**WHAT YOU WILL DO**
Starting with the line containing "set keys := (List.map" and going on through the line containing "(fun acc p =>", return the lines of the data below exactly, and only those.

(Stored data)
theorem alt_eq_gather (segments : List String) :
    unfix_segments_alt segments = pvGather segments := by
  have hlen : PySem.List.len segments = ((segments.length : Nat) : Int) := by
    simp [PySem.List.len]
  simp only [unfix_segments_alt, hlen, PySem.List.pyRange_zero_natCast]
  set N := segments.length with hN
  set keys := (List.map (fun k => ((k : Nat) : Int)) (List.range N)).map pyFmt with hkeys
  -- the loop is a scatter over List.range N at position R k
  set R : Nat → Nat := fun k => keys.countP (fun x => decide (x < pyFmt ((k : Nat) : Int))) with hR
  set f : Nat → Option String := fun k => some (PySem.List.pyGetD segments ((k : Nat) : Int) "") with hf
  have hloop :
      (PySem.List.enumerate keys 0).foldl
        (fun acc p => PySem.List.pySetD acc ((keys.countP (fun x => decide (x < p.2)) : Nat) : Int)
          (some (PySem.List.pyGetD segments p.1 ""))) (List.replicate N (none : Option String))
      = (List.range N).foldl (fun acc k => acc.set (R k) (f k))
          (List.replicate N (none : Option String)) := by
    rw [hkeys, List.map_map, enumerate_map (pyFmt ∘ fun k => ((k : Nat) : Int)) (List.range N) 0,
        enum_range_nat N, List.map_map, List.foldl_map]
    apply PySem.List.foldl_congr_mem
    intro acc k hk
    simp only [Function.comp, PySem.List.pySetD_natCast, hR, hf, hkeys, List.map_map]
    rfl
  rw [hloop]
  -- identify the scattered list position by position with pvGather
  have hordlen : (pvOrder segments).length = N := pvOrder_length segments
  have hperm : (pvOrder segments).Perm (List.map (fun k => ((k : Nat) : Int)) (List.range N)) := by
    unfold pvOrder
    rw [hlen, PySem.List.pyRange_zero_natCast]
    exact PySem.List.sorted_perm _ _ _
  have hrank : ∀ (k : Nat) (hk : k < N),
      (pvOrder segments).countP (fun x => decide (pyFmt x < pyFmt ((pvOrder segments)[k]'(by omega)))) = k :=
    fun k hk => countP_lt_getElem (pvOrder segments) (pvOrder_pairwise_lt segments) k (by omega)
  have hRval : ∀ (k : Nat) (hk : k < N),
      R ((pvOrder segments)[k]'(by omega)).toNat = k := by
    intro k hk
    have hnn := pvOrder_mem_nonneg segments _ (List.getElem_mem (by omega :
      k < (pvOrder segments).length))
    have hcast : ((((pvOrder segments)[k]'(by omega)).toNat : Nat) : Int)
        = (pvOrder segments)[k]'(by omega) := Int.toNat_of_nonneg hnn.1
    show List.countP
        (fun x => decide (x < pyFmt (((((pvOrder segments)[k]'(by omega)).toNat : Nat) : Int)))) keys = k
    rw [hcast, hkeys, List.countP_map, ← List.Perm.countP_eq _ hperm]
    simpa [Function.comp] using hrank k hk
  -- every target position k < N is hit exactly by j = (pvOrder[k]).toNat
  have hgetElem : ∀ (k : Nat) (hk : k < N),
      ((List.range N).foldl (fun acc j => acc.set (R j) (f j))
          (List.replicate N (none : Option String)))[k]?
        = some (f ((pvOrder segments)[k]'(by omega)).toNat) := by
    intro k hk
    set j := ((pvOrder segments)[k]'(by omega)).toNat with hj
    have hjlt : j < N := by
      have hnn := pvOrder_mem_nonneg segments _ (List.getElem_mem (by omega :
        k < (pvOrder segments).length))
      omega
    obtain ⟨l1, l2, hsplit⟩ := List.append_of_mem (List.mem_range.mpr hjlt)
    have hnd : (l1 ++ j :: l2).Nodup := hsplit ▸ List.nodup_range
    have hmiss : ∀ j' ∈ l2, R j' ≠ k := by
      intro j' hj' hRj'
      have hj'mem : j' ∈ List.range N := hsplit ▸ (by simp [List.mem_append, hj'])
      have hj'lt : j' < N := List.mem_range.mp hj'mem
      -- (j' : Int) is in pvOrder at some position k1 with R j' = k1
      have hmemord : ((j' : Nat) : Int) ∈ pvOrder segments :=
        hperm.mem_iff.mpr (List.mem_map_of_mem hj'mem)
      obtain ⟨k1, hk1, hk1e⟩ := List.mem_iff_getElem.mp hmemord
      have hRj1 : R j' = k1 := by
        have := hRval k1 (by omega)
        rw [hk1e] at this
        simpa using this
      have hkk : k1 = k := by omega
      -- then pvOrder[k1] = pvOrder[k] gives j' = j, but j ∉ l2
      have hjj : ((j' : Nat) : Int) = (pvOrder segments)[k]'(by omega) := by
        subst hkk
        exact hk1e.symm
      have : j' = j := by omega
      subst this
      exact (List.nodup_cons.mp hnd.of_append_right).1 hj'
    rw [hsplit]
    exact foldl_set_hit R f l1 l2 j _ k (hRval k hk) (by simp [hk]) hmiss
  -- assemble: map getD "" of the scattered list is pvGather
  apply List.ext_getElem?
  intro k
  by_cases hk : k < N
  · rw [List.getElem?_map, hgetElem k hk]
    have hg : (pvGather segments)[k]? = some (PySem.List.pyGetD segments ((pvOrder segments)[k]'(by omega)) "") := by
      unfold pvGather
      rw [List.getElem?_map, List.getElem?_eq_getElem (by omega)]
      rfl
    rw [hg, hf]
    have hnn := pvOrder_mem_nonneg segments _ (List.getElem_mem (by omega :
      k < (pvOrder segments).length))
    simp [Int.toNat_of_nonneg hnn.1]
  · have h1 : ((List.range N).foldl (fun acc j => acc.set (R j) (f j))
        (List.replicate N (none : Option String))).length = N := by
      rw [foldl_set_length]; simp
    rw [List.getElem?_eq_none (by simp [h1]; omega), List.getElem?_eq_none (by
      unfold pvGather; simp [hordlen]; omega)]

**THE ANSWER**
  set keys := (List.map (fun k => ((k : Nat) : Int)) (List.range N)).map pyFmt with hkeys
  -- the loop is a scatter over List.range N at position R k
  set R : Nat → Nat := fun k => keys.countP (fun x => decide (x < pyFmt ((k : Nat) : Int))) with hR
  set f : Nat → Option String := fun k => some (PySem.List.pyGetD segments ((k : Nat) : Int) "") with hf
  have hloop :
      (PySem.List.enumerate keys 0).foldl
        (fun acc p => PySem.List.pySetD acc ((keys.countP (fun x => decide (x < p.2)) : Nat) : Int)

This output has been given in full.